Segment Start: Material provided

-- pv_equiv track=rewrite | github.com/pranav-rivvi/ping-crm | src/apollo_client.py | get_target_titles
-- ===== SOURCE A (Python) =====
-- from typing import Optional, List, Dict
--
-- def get_target_titles(industry: str) -> List[str]:
--     """
--     Determine which titles to search based on company industry
--
--     Args:
--         industry: Company industry string
--
--     Returns:
--         List of job titles to search for
--     """
--     industry_lower = industry.lower()
--
--     # Base titles for everyone
--     base_titles = ['CEO', 'COO', 'CFO', 'President', 'Founder']
--
--     # Industry-specific titles
--     if any(kw in industry_lower for kw in ['insurance', 'payer', 'health plan']):
--         return base_titles + [
--             'CMO', 'Chief Medical Officer',
--             'VP Quality', 'VP Operations',
--             'VP Medicare', 'VP Medicare Advantage',
--             'Director Star Ratings', 'Director Quality',
--             'VP Member Services'
--         ]
--
--     elif any(kw in industry_lower for kw in ['hospital', 'provider', 'health system', 'clinic', 'medical']):
--         return base_titles + [
--             'VP Operations', 'VP Care Management',
--             'VP Population Health', 'Chief Clinical Officer',
--             'Director Care Management', 'VP Quality',
--             'Chief Nursing Officer'
--         ]
--
--     elif any(kw in industry_lower for kw in ['pharmacy', 'pbm', 'drug']):
--         return base_titles + [
--             'VP Pharmacy Operations', 'VP Clinical Programs',
--             'Director Adherence', 'Chief Pharmacy Officer',
--             'VP Pharmacy Services'
--         ]
--
--     elif any(kw in industry_lower for kw in ['pharma', 'biotech', 'pharmaceutical']):
--         return base_titles + [
--             'VP Commercial', 'VP Market Access',
--             'Director Patient Services', 'VP Marketing'
--         ]
--
--     else:
--         # Default for other industries
--         return base_titles + [
--             'CTO', 'VP Strategy', 'VP Innovation',
--             'VP Business Development', 'VP Sales'
--         ]
-- ===== SOURCE B (Python) =====
-- BASE_TITLES = ['CEO', 'COO', 'CFO', 'President', 'Founder']
--
-- # Every keyword tagged with the priority index of its title set (lower index = higher priority).
-- KEYWORD_CATEGORY = [
--     ('insurance', 0), ('payer', 0), ('health plan', 0),
--     ('hospital', 1), ('provider', 1), ('health system', 1), ('clinic', 1), ('medical', 1),
--     ('pharmacy', 2), ('pbm', 2), ('drug', 2),
--     ('pharma', 3), ('biotech', 3), ('pharmaceutical', 3),
-- ]
--
-- EXTRA_TITLES = [
--     ['CMO', 'Chief Medical Officer', 'VP Quality', 'VP Operations',
--      'VP Medicare', 'VP Medicare Advantage', 'Director Star Ratings',
--      'Director Quality', 'VP Member Services'],
--     ['VP Operations', 'VP Care Management', 'VP Population Health',
--      'Chief Clinical Officer', 'Director Care Management', 'VP Quality',
--      'Chief Nursing Officer'],
--     ['VP Pharmacy Operations', 'VP Clinical Programs', 'Director Adherence',
--      'Chief Pharmacy Officer', 'VP Pharmacy Services'],
--     ['VP Commercial', 'VP Market Access', 'Director Patient Services',
--      'VP Marketing'],
--     ['CTO', 'VP Strategy', 'VP Innovation', 'VP Business Development', 'VP Sales'],
-- ]
--
--
-- def get_target_titles(industry: str):
--     low = industry.lower()
--     # collect the category of EVERY keyword occurring in the string, then keep
--     # the highest-priority (minimum) one; no match falls through to the default set
--     matched = [cat for kw, cat in KEYWORD_CATEGORY if kw in low]
--     cat = min(matched, default=len(EXTRA_TITLES) - 1)
--     return BASE_TITLES + EXTRA_TITLES[cat]
-- ===== Notes on version B (the rewrite author's own statement) =====
-- stated objective: alternative
-- what changed: Instead of an early-exit if/elif chain over keyword groups, B flattens all keywords into one keyword-to-priority list, collects the category of every keyword present in the lowered string in a single comprehension, aggregates with min (default = last category) and indexes an extras table with the result.
import Mathlib
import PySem

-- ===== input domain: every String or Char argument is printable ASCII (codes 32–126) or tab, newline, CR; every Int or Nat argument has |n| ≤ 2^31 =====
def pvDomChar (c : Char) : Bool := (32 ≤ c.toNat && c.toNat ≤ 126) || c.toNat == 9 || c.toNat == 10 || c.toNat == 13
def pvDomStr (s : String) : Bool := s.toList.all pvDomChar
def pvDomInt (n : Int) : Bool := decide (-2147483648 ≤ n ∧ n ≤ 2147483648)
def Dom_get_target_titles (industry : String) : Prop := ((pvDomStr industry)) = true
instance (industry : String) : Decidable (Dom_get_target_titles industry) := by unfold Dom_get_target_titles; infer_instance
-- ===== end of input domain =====

-- B replaces A's early-exit if/elif keyword-group chain by a single flat scan that collects
-- every matching keyword's priority index and aggregates with min (alternative; same cost).

-- ===== PORT A =====
def get_target_titles (industry : String) : List String :=
  let industry_lower := PySem.Str.lower industry
  let base_titles := ["CEO", "COO", "CFO", "President", "Founder"]
  if ["insurance", "payer", "health plan"].any (fun kw => PySem.Str.isIn kw industry_lower) then
    base_titles ++ ["CMO", "Chief Medical Officer", "VP Quality", "VP Operations",
      "VP Medicare", "VP Medicare Advantage", "Director Star Ratings",
      "Director Quality", "VP Member Services"]
  else if ["hospital", "provider", "health system", "clinic", "medical"].any (fun kw => PySem.Str.isIn kw industry_lower) then
    base_titles ++ ["VP Operations", "VP Care Management", "VP Population Health",
      "Chief Clinical Officer", "Director Care Management", "VP Quality",
      "Chief Nursing Officer"]
  else if ["pharmacy", "pbm", "drug"].any (fun kw => PySem.Str.isIn kw industry_lower) then
    base_titles ++ ["VP Pharmacy Operations", "VP Clinical Programs", "Director Adherence",
      "Chief Pharmacy Officer", "VP Pharmacy Services"]
  else if ["pharma", "biotech", "pharmaceutical"].any (fun kw => PySem.Str.isIn kw industry_lower) then
    base_titles ++ ["VP Commercial", "VP Market Access", "Director Patient Services",
      "VP Marketing"]
  else
    base_titles ++ ["CTO", "VP Strategy", "VP Innovation",
      "VP Business Development", "VP Sales"]

-- ===== PORT B =====
def pvBaseTitles : List String := ["CEO", "COO", "CFO", "President", "Founder"]

-- every keyword tagged with the priority index of its title set
def pvKeywordCategory : List (String × Nat) :=
  [("insurance", 0), ("payer", 0), ("health plan", 0),
   ("hospital", 1), ("provider", 1), ("health system", 1), ("clinic", 1), ("medical", 1),
   ("pharmacy", 2), ("pbm", 2), ("drug", 2),
   ("pharma", 3), ("biotech", 3), ("pharmaceutical", 3)]

def pvExtraTitles : List (List String) :=
  [["CMO", "Chief Medical Officer", "VP Quality", "VP Operations",
    "VP Medicare", "VP Medicare Advantage", "Director Star Ratings",
    "Director Quality", "VP Member Services"],
   ["VP Operations", "VP Care Management", "VP Population Health",
    "Chief Clinical Officer", "Director Care Management", "VP Quality",
    "Chief Nursing Officer"],
   ["VP Pharmacy Operations", "VP Clinical Programs", "Director Adherence",
    "Chief Pharmacy Officer", "VP Pharmacy Services"],
   ["VP Commercial", "VP Market Access", "Director Patient Services",
    "VP Marketing"],
   ["CTO", "VP Strategy", "VP Innovation", "VP Business Development", "VP Sales"]]

def get_target_titles_alt (industry : String) : List String :=
  let low := PySem.Str.lower industry
  -- [cat for kw, cat in KEYWORD_CATEGORY if kw in low]
  let matched := pvKeywordCategory.filterMap
    (fun q => if PySem.Str.isIn q.1 low then some q.2 else none)
  -- min(matched, default=len(EXTRA_TITLES) - 1)
  let cat := PySem.List.minD matched (fun x => x) (pvExtraTitles.length - 1)
  -- EXTRA_TITLES[cat]: cat is provably < 5, so getD's default is never used
  pvBaseTitles ++ pvExtraTitles.getD cat []

-- ===== PRECONDITION & SPEC =====
def Spec_get_target_titles (industry : String) (out : List String) : Prop := out = get_target_titles_alt industry
instance (industry : String) (out : List String) : Decidable (Spec_get_target_titles industry out) := by unfold Spec_get_target_titles; infer_instance

-- ===== CLAIM (what is proved, stated in full; the proofs are below) =====
def Claim_equal_get_target_titles : Prop := ∀ (industry : String), Dom_get_target_titles industry → Spec_get_target_titles industry (get_target_titles industry)

-- ===== LEMMAS AND PROOFS =====

-- the comprehension over keyword/category pairs with a constant category is a filter on the keywords
theorem pv_fm_seg (low : String) (kws : List String) (i : Nat) :
    (kws.map (fun kw => (kw, i))).filterMap
        (fun q : String × Nat => if PySem.Str.isIn q.1 low then some q.2 else none)
      = (kws.filter (fun kw => PySem.Str.isIn kw low)).map (fun _ => i) := by
  induction kws with
  | nil => rfl
  | cons h t ih =>
    simp only [List.map_cons, List.filterMap_cons, List.filter_cons]
    by_cases hp : PySem.Str.isIn h low
    · simp only [hp, if_true, List.map_cons]; rw [ih]
    · simp only [hp, Bool.false_eq_true, if_false]; rw [ih]

-- min with a default picks k when k is a member and a lower bound
theorem pv_minD_eq {l : List Nat} {k d : Nat} (hk : k ∈ l) (hmin : ∀ x ∈ l, k ≤ x) :
    PySem.List.minD l (fun x => x) d = k := by
  cases hm : PySem.List.min? l (fun x : Nat => x) with
  | none => exact absurd ((PySem.List.min?_eq_none_iff l _).mp hm ▸ hk) (List.not_mem_nil)
  | some m =>
    have h1 : k ≤ m := hmin m (PySem.List.min?_mem hm)
    have h2 : m ≤ k := PySem.List.min?_isMin hm k hk
    simp [PySem.List.minD, hm, le_antisymm h1 h2]

theorem get_target_titles_eq (industry : String) :
    get_target_titles industry = get_target_titles_alt industry := by
  simp only [get_target_titles, get_target_titles_alt]
  set low := PySem.Str.lower industry with hlow
  have hsplit : pvKeywordCategory
      = (["insurance", "payer", "health plan"].map (fun kw => (kw, 0)))
        ++ (["hospital", "provider", "health system", "clinic", "medical"].map (fun kw => (kw, 1)))
        ++ (["pharmacy", "pbm", "drug"].map (fun kw => (kw, 2)))
        ++ (["pharma", "biotech", "pharmaceutical"].map (fun kw => (kw, 3))) := rfl
  rw [hsplit, List.filterMap_append, List.filterMap_append, List.filterMap_append,
      pv_fm_seg, pv_fm_seg, pv_fm_seg, pv_fm_seg]
  set s0 := (["insurance", "payer", "health plan"].filter (fun kw => PySem.Str.isIn kw low)).map (fun _ => 0) with hs0
  set s1 := (["hospital", "provider", "health system", "clinic", "medical"].filter (fun kw => PySem.Str.isIn kw low)).map (fun _ => 1) with hs1
  set s2 := (["pharmacy", "pbm", "drug"].filter (fun kw => PySem.Str.isIn kw low)).map (fun _ => 2) with hs2
  set s3 := (["pharma", "biotech", "pharmaceutical"].filter (fun kw => PySem.Str.isIn kw low)).map (fun _ => 3) with hs3
  have hmem1 : ∀ x ∈ s1, x = 1 := by intro x hx; rw [hs1] at hx; simp at hx; omega
  have hmem2 : ∀ x ∈ s2, x = 2 := by intro x hx; rw [hs2] at hx; simp at hx; omega
  have hmem3 : ∀ x ∈ s3, x = 3 := by intro x hx; rw [hs3] at hx; simp at hx; omega
  by_cases h0 : ["insurance", "payer", "health plan"].any (fun kw => PySem.Str.isIn kw low)
  · -- group 0 matches: 0 is a member and the absolute minimum
    obtain ⟨x, hx, hpx⟩ := List.any_eq_true.mp h0
    have hin : (0 : Nat) ∈ s0 := hs0 ▸ List.mem_map.mpr ⟨x, List.mem_filter.mpr ⟨hx, hpx⟩, rfl⟩
    rw [if_pos h0,
        pv_minD_eq (l := s0 ++ s1 ++ s2 ++ s3) (by simp [hin]) (fun _ _ => Nat.zero_le _)]
    rfl
  · have hs0e : s0 = [] := by
      rw [hs0, List.map_eq_nil_iff, List.filter_eq_nil_iff]
      exact List.any_eq_false.mp (Bool.eq_false_iff.mpr h0)
    rw [if_neg h0, hs0e]
    by_cases h1 : ["hospital", "provider", "health system", "clinic", "medical"].any (fun kw => PySem.Str.isIn kw low)
    · obtain ⟨x, hx, hpx⟩ := List.any_eq_true.mp h1
      have hin : (1 : Nat) ∈ s1 := hs1 ▸ List.mem_map.mpr ⟨x, List.mem_filter.mpr ⟨hx, hpx⟩, rfl⟩
      have hlb : ∀ x ∈ ([] : List Nat) ++ s1 ++ s2 ++ s3, 1 ≤ x := by
        intro x hx
        simp only [List.nil_append, List.mem_append] at hx
        rcases hx with (hx | hx) | hx
        · have := hmem1 x hx; omega
        · have := hmem2 x hx; omega
        · have := hmem3 x hx; omega
      rw [if_pos h1, pv_minD_eq (l := [] ++ s1 ++ s2 ++ s3) (by simp [hin]) hlb]
      rfl
    · have hs1e : s1 = [] := by
        rw [hs1, List.map_eq_nil_iff, List.filter_eq_nil_iff]
        exact List.any_eq_false.mp (Bool.eq_false_iff.mpr h1)
      rw [if_neg h1, hs1e]
      by_cases h2 : ["pharmacy", "pbm", "drug"].any (fun kw => PySem.Str.isIn kw low)
      · obtain ⟨x, hx, hpx⟩ := List.any_eq_true.mp h2
        have hin : (2 : Nat) ∈ s2 := hs2 ▸ List.mem_map.mpr ⟨x, List.mem_filter.mpr ⟨hx, hpx⟩, rfl⟩
        have hlb : ∀ x ∈ ([] : List Nat) ++ [] ++ s2 ++ s3, 2 ≤ x := by
          intro x hx
          simp only [List.nil_append, List.mem_append] at hx
          rcases hx with hx | hx
          · have := hmem2 x hx; omega
          · have := hmem3 x hx; omega
        rw [if_pos h2, pv_minD_eq (l := [] ++ [] ++ s2 ++ s3) (by simp [hin]) hlb]
        rfl
      · have hs2e : s2 = [] := by
          rw [hs2, List.map_eq_nil_iff, List.filter_eq_nil_iff]
          exact List.any_eq_false.mp (Bool.eq_false_iff.mpr h2)
        rw [if_neg h2, hs2e]
        by_cases h3 : ["pharma", "biotech", "pharmaceutical"].any (fun kw => PySem.Str.isIn kw low)
        · obtain ⟨x, hx, hpx⟩ := List.any_eq_true.mp h3
          have hin : (3 : Nat) ∈ s3 := hs3 ▸ List.mem_map.mpr ⟨x, List.mem_filter.mpr ⟨hx, hpx⟩, rfl⟩
          have hlb : ∀ x ∈ ([] : List Nat) ++ [] ++ [] ++ s3, 3 ≤ x := by
            intro x hx
            simp only [List.nil_append] at hx
            have := hmem3 x hx; omega
          rw [if_pos h3, pv_minD_eq (l := [] ++ [] ++ [] ++ s3) (by simp [hin]) hlb]
          rfl
        · have hs3e : s3 = [] := by
            rw [hs3, List.map_eq_nil_iff, List.filter_eq_nil_iff]
            exact List.any_eq_false.mp (Bool.eq_false_iff.mpr h3)
          rw [if_neg h3, hs3e]
          rfl

-- ===== VERDICT =====
theorem get_target_titles_spec : Claim_equal_get_target_titles := by
  intro industry _
  exact get_target_titles_eq industry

Segment End: Material provided

#### Exercise directions
A word-for-word copy of the lines above from the one with "have hsplit : pvKeywordCategory" through the one with "kw => (kw, 2)))", inclusive, is the only output wanted.

#### Your solution
  have hsplit : pvKeywordCategory
      = (["insurance", "payer", "health plan"].map (fun kw => (kw, 0)))
        ++ (["hospital", "provider", "health system", "clinic", "medical"].map (fun kw => (kw, 1)))
        ++ (["pharmacy", "pbm", "drug"].map (fun kw => (kw, 2)))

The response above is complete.